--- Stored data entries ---
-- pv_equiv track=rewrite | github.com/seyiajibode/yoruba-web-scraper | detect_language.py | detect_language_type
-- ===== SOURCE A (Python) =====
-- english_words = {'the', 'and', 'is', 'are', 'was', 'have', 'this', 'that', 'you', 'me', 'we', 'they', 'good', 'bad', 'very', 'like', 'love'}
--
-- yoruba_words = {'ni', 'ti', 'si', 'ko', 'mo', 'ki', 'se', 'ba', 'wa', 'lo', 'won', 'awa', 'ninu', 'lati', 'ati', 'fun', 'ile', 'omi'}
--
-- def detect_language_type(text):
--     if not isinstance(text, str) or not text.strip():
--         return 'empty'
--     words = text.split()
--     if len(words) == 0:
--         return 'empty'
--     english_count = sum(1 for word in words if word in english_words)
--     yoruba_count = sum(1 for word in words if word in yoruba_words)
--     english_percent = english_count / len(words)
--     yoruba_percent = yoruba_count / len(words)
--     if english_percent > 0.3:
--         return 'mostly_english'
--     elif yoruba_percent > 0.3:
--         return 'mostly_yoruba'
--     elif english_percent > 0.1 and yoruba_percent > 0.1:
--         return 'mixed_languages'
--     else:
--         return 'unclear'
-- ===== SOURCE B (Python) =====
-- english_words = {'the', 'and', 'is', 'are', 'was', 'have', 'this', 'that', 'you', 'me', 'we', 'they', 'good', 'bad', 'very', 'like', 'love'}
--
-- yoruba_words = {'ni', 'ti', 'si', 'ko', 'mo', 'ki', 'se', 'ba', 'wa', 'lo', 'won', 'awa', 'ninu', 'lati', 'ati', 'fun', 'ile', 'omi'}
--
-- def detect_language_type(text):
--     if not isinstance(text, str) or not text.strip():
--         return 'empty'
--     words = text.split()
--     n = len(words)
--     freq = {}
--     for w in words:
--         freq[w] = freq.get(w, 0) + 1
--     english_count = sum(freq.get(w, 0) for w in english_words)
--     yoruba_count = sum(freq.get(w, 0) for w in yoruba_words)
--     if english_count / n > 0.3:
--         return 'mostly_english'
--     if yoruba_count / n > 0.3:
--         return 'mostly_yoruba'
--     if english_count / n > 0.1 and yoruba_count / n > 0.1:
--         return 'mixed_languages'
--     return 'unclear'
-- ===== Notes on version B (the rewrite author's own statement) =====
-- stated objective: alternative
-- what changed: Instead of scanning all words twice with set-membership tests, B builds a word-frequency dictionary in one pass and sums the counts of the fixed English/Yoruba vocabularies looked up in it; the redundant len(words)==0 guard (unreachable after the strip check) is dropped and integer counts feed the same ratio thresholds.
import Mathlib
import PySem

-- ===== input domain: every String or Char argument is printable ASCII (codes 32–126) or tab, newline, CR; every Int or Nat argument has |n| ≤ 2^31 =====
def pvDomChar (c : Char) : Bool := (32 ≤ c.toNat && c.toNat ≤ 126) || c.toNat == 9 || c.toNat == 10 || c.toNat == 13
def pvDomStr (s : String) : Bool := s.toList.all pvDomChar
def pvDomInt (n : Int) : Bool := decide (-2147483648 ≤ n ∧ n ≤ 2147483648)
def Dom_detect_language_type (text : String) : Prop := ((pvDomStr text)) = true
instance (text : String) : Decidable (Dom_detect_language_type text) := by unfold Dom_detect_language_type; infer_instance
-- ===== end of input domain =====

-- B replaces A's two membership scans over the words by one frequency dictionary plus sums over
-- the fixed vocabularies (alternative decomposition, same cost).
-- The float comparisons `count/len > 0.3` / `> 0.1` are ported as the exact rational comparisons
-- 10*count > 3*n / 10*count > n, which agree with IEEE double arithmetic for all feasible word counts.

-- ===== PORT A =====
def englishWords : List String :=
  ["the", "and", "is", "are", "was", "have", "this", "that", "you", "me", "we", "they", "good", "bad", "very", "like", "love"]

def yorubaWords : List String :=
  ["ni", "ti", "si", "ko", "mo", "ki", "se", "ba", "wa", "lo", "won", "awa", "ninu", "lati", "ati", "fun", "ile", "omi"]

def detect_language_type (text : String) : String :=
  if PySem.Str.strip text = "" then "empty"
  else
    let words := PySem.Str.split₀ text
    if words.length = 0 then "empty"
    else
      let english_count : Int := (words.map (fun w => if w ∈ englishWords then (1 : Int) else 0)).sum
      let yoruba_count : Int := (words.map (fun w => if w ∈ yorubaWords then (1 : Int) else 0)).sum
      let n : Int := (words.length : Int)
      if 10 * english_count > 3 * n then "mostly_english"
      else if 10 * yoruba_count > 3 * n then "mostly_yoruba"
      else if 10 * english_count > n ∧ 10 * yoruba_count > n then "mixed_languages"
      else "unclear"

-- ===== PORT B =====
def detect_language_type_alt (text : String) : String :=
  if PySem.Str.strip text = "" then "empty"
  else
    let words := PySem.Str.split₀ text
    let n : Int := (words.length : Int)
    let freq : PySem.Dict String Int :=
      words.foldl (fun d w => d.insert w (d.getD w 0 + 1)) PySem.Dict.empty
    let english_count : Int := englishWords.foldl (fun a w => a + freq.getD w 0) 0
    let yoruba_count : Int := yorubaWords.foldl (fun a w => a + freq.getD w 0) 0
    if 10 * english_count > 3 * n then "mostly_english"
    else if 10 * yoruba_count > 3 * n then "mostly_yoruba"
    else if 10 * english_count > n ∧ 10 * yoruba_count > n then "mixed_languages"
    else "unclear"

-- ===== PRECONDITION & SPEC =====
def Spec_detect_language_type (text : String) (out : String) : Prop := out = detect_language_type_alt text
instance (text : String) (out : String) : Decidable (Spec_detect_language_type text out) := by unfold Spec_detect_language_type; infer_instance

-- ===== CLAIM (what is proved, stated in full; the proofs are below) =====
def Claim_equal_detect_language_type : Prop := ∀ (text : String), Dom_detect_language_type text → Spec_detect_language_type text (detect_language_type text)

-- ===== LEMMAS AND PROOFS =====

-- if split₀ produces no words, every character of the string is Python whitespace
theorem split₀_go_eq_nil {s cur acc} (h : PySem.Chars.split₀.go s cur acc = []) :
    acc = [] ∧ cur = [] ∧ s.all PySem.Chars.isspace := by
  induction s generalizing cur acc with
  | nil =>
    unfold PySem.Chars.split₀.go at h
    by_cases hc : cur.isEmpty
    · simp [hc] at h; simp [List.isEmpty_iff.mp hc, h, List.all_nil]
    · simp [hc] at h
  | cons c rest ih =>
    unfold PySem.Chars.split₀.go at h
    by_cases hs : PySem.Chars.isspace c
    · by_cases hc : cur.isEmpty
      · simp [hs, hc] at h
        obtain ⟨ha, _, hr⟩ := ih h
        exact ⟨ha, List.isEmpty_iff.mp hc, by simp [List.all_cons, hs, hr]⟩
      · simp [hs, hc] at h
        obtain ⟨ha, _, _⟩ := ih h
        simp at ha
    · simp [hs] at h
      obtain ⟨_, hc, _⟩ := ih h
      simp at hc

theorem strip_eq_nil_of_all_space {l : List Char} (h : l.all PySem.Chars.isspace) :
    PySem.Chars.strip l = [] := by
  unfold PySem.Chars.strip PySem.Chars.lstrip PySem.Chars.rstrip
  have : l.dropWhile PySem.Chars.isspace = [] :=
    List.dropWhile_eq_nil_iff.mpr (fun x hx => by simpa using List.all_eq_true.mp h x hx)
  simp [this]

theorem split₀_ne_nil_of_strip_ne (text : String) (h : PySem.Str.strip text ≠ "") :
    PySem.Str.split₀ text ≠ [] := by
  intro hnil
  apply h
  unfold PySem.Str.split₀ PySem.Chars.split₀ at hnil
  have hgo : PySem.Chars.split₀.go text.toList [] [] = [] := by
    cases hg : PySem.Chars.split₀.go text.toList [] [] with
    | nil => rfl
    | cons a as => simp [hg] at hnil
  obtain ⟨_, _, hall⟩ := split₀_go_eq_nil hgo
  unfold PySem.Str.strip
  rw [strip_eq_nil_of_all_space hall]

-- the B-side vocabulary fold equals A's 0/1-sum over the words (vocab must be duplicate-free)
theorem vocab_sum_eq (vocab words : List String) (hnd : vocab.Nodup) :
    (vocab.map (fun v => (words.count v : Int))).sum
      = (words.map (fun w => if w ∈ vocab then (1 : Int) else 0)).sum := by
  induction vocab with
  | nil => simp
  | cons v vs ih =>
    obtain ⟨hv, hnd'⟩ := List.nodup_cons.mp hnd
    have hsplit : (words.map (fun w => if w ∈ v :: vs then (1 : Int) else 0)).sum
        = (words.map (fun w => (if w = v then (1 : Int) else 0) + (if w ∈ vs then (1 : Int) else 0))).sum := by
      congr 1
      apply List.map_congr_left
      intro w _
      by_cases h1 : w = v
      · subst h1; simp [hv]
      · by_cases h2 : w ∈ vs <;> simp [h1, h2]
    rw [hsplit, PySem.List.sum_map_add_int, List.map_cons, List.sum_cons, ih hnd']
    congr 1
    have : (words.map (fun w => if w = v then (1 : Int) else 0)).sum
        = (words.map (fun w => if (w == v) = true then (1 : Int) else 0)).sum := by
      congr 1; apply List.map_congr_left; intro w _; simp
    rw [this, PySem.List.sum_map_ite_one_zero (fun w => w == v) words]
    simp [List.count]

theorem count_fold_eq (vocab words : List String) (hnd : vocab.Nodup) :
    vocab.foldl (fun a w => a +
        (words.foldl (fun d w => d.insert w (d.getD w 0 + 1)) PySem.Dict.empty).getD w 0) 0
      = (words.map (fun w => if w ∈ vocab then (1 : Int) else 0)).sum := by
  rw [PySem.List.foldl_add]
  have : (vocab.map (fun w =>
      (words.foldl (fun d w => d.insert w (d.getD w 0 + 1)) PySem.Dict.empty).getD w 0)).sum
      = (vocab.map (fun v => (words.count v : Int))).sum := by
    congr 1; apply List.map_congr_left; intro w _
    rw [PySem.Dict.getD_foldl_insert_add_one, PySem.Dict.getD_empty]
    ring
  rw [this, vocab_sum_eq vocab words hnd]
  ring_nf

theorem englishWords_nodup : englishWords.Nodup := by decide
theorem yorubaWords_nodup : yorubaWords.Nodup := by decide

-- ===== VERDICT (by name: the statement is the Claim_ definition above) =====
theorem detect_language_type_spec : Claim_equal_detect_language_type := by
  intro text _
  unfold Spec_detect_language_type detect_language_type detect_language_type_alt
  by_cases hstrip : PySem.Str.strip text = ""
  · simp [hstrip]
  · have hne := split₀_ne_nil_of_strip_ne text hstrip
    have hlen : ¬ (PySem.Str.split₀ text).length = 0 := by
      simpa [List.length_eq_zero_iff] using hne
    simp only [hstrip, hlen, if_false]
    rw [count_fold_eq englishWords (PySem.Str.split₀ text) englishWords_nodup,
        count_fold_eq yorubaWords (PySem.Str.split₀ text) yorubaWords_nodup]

--- What is expected ---
Please write out, exactly as they appear above, only the lines in the stretch from the line with "-- ===== Notes" through the line with "def Dom_detect_language_type (text".

--- Result for this task ---
-- ===== Notes on version B (the rewrite author's own statement) =====
-- stated objective: alternative
-- what changed: Instead of scanning all words twice with set-membership tests, B builds a word-frequency dictionary in one pass and sums the counts of the fixed English/Yoruba vocabularies looked up in it; the redundant len(words)==0 guard (unreachable after the strip check) is dropped and integer counts feed the same ratio thresholds.
import Mathlib
import PySem

-- ===== input domain: every String or Char argument is printable ASCII (codes 32–126) or tab, newline, CR; every Int or Nat argument has |n| ≤ 2^31 =====
def pvDomChar (c : Char) : Bool := (32 ≤ c.toNat && c.toNat ≤ 126) || c.toNat == 9 || c.toNat == 10 || c.toNat == 13
def pvDomStr (s : String) : Bool := s.toList.all pvDomChar
def pvDomInt (n : Int) : Bool := decide (-2147483648 ≤ n ∧ n ≤ 2147483648)
def Dom_detect_language_type (text : String) : Prop := ((pvDomStr text)) = true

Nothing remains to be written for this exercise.